§ **What is needed**: When a line below contains the string "each", show that line.

[Data excerpts]
++++

-- pv_equiv track=rewrite | github.com/ModeSevenIndustrialSolutions/lftools-ng | src/lftools_ng/core/jenkins.py | _detect_auth_error
-- ===== SOURCE A (Python) =====
-- def _detect_auth_error(error_message: str) -> bool:
--     """Detect if an error message indicates an authentication failure."""
--     auth_indicators = [
--         "401",
--         "unauthorized",
--         "authentication failed",
--         "invalid credentials",
--         "access denied",
--         "forbidden",
--         "login required"
--     ]
--     error_lower = error_message.lower()
--     return any(indicator in error_lower for indicator in auth_indicators)
-- ===== SOURCE B (Python) =====
-- _AUTH_INDICATORS = (
--     "401",
--     "unauthorized",
--     "authentication failed",
--     "invalid credentials",
--     "access denied",
--     "forbidden",
--     "login required",
-- )
--
--
-- def _detect_auth_error(error_message: str) -> bool:
--     """Detect if an error message indicates an authentication failure.
--
--     Single left-to-right position scan of the message: at each position try
--     each indicator case-insensitively, instead of lowercasing the whole
--     message and running one full substring search per indicator.
--     """
--     return any(
--         error_message[i:i + len(ind)].lower() == ind
--         for i in range(len(error_message))
--         for ind in _AUTH_INDICATORS
--     )
-- ===== Notes on version B (the rewrite author's own statement) =====
-- stated objective: alternative
-- what changed: Replaces the lowercase-whole-message-then-per-indicator substring search with a single left-to-right position scan that tries each indicator case-insensitively at each position, lowercasing only the candidate window.
import Mathlib
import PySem

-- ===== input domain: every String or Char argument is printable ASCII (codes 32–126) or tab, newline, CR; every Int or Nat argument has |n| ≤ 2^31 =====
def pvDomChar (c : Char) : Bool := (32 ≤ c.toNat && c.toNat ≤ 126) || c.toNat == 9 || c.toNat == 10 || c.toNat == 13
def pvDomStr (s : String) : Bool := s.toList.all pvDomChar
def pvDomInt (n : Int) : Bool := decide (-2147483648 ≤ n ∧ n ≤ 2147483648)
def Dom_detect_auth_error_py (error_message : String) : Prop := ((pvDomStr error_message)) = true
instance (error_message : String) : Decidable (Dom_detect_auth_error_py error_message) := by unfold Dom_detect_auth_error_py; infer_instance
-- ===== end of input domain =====

-- B replaces A's lowercase-everything-then-substring-search-per-indicator with one
-- left-to-right position scan trying each indicator case-insensitively (alternative decomposition).

-- ===== PORT A =====
def detect_auth_error_py (error_message : String) : Bool :=
  let auth_indicators : List String :=
    ["401", "unauthorized", "authentication failed", "invalid credentials",
     "access denied", "forbidden", "login required"]
  let error_lower := PySem.Str.lower error_message
  auth_indicators.any (fun indicator => PySem.Str.isIn indicator error_lower)

-- ===== PORT B =====
def pvAuthIndicators : List String :=
  ["401", "unauthorized", "authentication failed", "invalid credentials",
   "access denied", "forbidden", "login required"]

def detect_auth_error_py_alt (error_message : String) : Bool :=
  (List.range error_message.toList.length).any (fun i =>
    pvAuthIndicators.any (fun ind =>
      PySem.Str.lower (PySem.Str.slice error_message (some (i : Int))
        (some ((i : Int) + PySem.Str.len ind))) == ind))

-- ===== PRECONDITION & SPEC =====
def Spec_detect_auth_error_py (error_message : String) (out : Bool) : Prop := out = detect_auth_error_py_alt error_message
instance (error_message : String) (out : Bool) : Decidable (Spec_detect_auth_error_py error_message out) := by unfold Spec_detect_auth_error_py; infer_instance

-- ===== CLAIM (what is proved, stated in full; the proofs are below) =====
def Claim_equal_detect_auth_error_py : Prop := ∀ (error_message : String), Dom_detect_auth_error_py error_message → Spec_detect_auth_error_py error_message (detect_auth_error_py error_message)

-- ===== LEMMAS AND PROOFS =====

-- swap the order of two nested `any`s
theorem pv_any_swap {α β : Type} (l₁ : List α) (l₂ : List β) (p : α → β → Bool) :
    l₁.any (fun a => l₂.any (fun b => p a b)) = l₂.any (fun b => l₁.any (fun a => p a b)) := by
  rw [Bool.eq_iff_iff]
  simp only [List.any_eq_true]
  tauto

-- membership-aware congruence for `any`
theorem pv_any_congr_mem {α : Type} (l : List α) (p q : α → Bool)
    (h : ∀ a ∈ l, p a = q a) : l.any p = l.any q := by
  rw [Bool.eq_iff_iff]
  simp only [List.any_eq_true]
  constructor
  · rintro ⟨a, ha, hp⟩; exact ⟨a, ha, (h a ha) ▸ hp⟩
  · rintro ⟨a, ha, hp⟩; exact ⟨a, ha, (h a ha).symm ▸ hp⟩

-- the inner match of B, moved to the list side
theorem pv_matchB (s ind : String) (i : Nat) :
    (PySem.Str.lower (PySem.Str.slice s (some (i : Int))
        (some ((i : Int) + PySem.Str.len ind))) == ind)
      = decide (PySem.Chars.lower ((s.toList.drop i).take ind.toList.length) = ind.toList) := by
  rw [Bool.eq_iff_iff]
  simp only [beq_iff_eq, decide_eq_true_eq, ← String.toList_inj]
  simp [PySem.List.slice_natCast_add]

-- scanning all start positions for one nonempty indicator = substring search in the lowered text
theorem pv_scan_eq (cs ind : List Char) (hne : ind ≠ []) :
    (List.range cs.length).any (fun i =>
        decide (PySem.Chars.lower ((cs.drop i).take ind.length) = ind))
      = PySem.Chars.isIn ind (PySem.Chars.lower cs) := by
  rw [Bool.eq_iff_iff, ← PySem.Chars.exists_prefix_drop_iff_isIn]
  simp only [List.any_eq_true, List.mem_range, decide_eq_true_eq, PySem.Chars.lower,
    List.map_take, List.map_drop]
  constructor
  · rintro ⟨i, _, h⟩
    exact ⟨i, h ▸ List.take_prefix _ _⟩
  · rintro ⟨j, hpre⟩
    have hlen : ind.length ≤ ((cs.map PySem.Chars.lowerChar).drop j).length := hpre.length_le
    have hnz : 0 < ind.length := List.length_pos_iff.mpr hne
    simp only [List.length_drop, List.length_map] at hlen
    refine ⟨j, by omega, ?_⟩
    exact (List.prefix_iff_eq_take.mp hpre).symm

-- ===== VERDICT (by name: the statement is the Claim_ definition above) =====
theorem detect_auth_error_py_spec : Claim_equal_detect_auth_error_py := by
  intro s _
  show detect_auth_error_py s = detect_auth_error_py_alt s
  unfold detect_auth_error_py detect_auth_error_py_alt pvAuthIndicators
  rw [pv_any_swap]
  refine (pv_any_congr_mem _ _ _ (fun ind hind => ?_)).symm
  have hne : ind.toList ≠ [] := by
    simp only [List.mem_cons, List.not_mem_nil, or_false] at hind
    rcases hind with h|h|h|h|h|h|h <;> subst h <;> decide
  simp only [pv_matchB]
  rw [pv_scan_eq s.toList ind.toList hne]
  simp
-- ===== VERDICT (by name: the statement is the Claim_ definition above) =====
theorem get_all_nearby_pos_spec : Claim_equal_get_all_nearby_pos := by
  intro agent_pos map_in_heart _ _
  unfold Spec_get_all_nearby_pos
  have hA : get_all_nearby_pos agent_pos map_in_heart
      = ((pyProduct (agent_pos.map (pvNbr map_in_heart))).map
          (fun ps => pvExtend PySem.Dict.empty (agent_pos.map (·.1)) ps)).map (·.items) := by
    unfold get_all_nearby_pos
    simp only [pvNbr_eq_foldl, pvStateFold, List.nil_append,
      PySem.List.foldl_append_singleton_eq_map]
    rw [List.map_congr_left (fun ps hps => by
      rw [pvBuild_eq_extend _ _ _ (by
        rw [pvProduct_length _ ps hps, List.length_map, List.length_map])]), List.map_map]
    rfl
  have hB : get_all_nearby_pos_alt agent_pos map_in_heart
      = ((pyProduct (agent_pos.map (pvNbr map_in_heart))).map
          (fun ps => pvExtend PySem.Dict.empty (agent_pos.map (·.1)) ps)).map (·.items) := by
    unfold get_all_nearby_pos_alt
    rw [show (fun (acc : List String × List (List (Int × Int))) (ap : String × Int × Int) =>
        (acc.1 ++ [ap.1],
         acc.2 ++ [([(ap.2.1, ap.2.2 + 1), (ap.2.1, ap.2.2 - 1), (ap.2.1 + 1, ap.2.2), (ap.2.1 - 1, ap.2.2)] :
              List (Int × Int)).filter
            (fun p => decide (0 ≤ p.1 ∧ p.1 < 24 ∧ 0 ≤ p.2 ∧ p.2 < 24 ∧
                0 ≤ PySem.List.pyGetD (PySem.List.pyGetD map_in_heart p.1 []) p.2 0))]))
      = (fun (acc : List String × List (List (Int × Int))) ap =>
        (acc.1 ++ [ap.1], acc.2 ++ [pvNbr map_in_heart ap])) from
        funext fun acc => funext fun ap => by rw [pvNbr_eq_filter]]
    rw [pvStateFold]
    simp only [List.nil_append]
    rw [pvTotal_eq (agent_pos.map (pvNbr map_in_heart)) 1, one_mul,
      PySem.List.pyRange_zero_natCast,
      PySem.List.foldl_append_singleton_eq_map, List.map_map]
    rw [← pvDecode_product (agent_pos.map (pvNbr map_in_heart)), List.map_map]
    simp only [List.nil_append, List.map_map]
    rfl
  rw [hA, hB]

++++

§ **Written answer**:
--     Single left-to-right position scan of the message: at each position try
--     each indicator case-insensitively, instead of lowercasing the whole
-- what changed: Replaces the lowercase-whole-message-then-per-indicator substring search with a single left-to-right position scan that tries each indicator case-insensitively at each position, lowercasing only the candidate window.
-- left-to-right position scan trying each indicator case-insensitively (alternative decomposition).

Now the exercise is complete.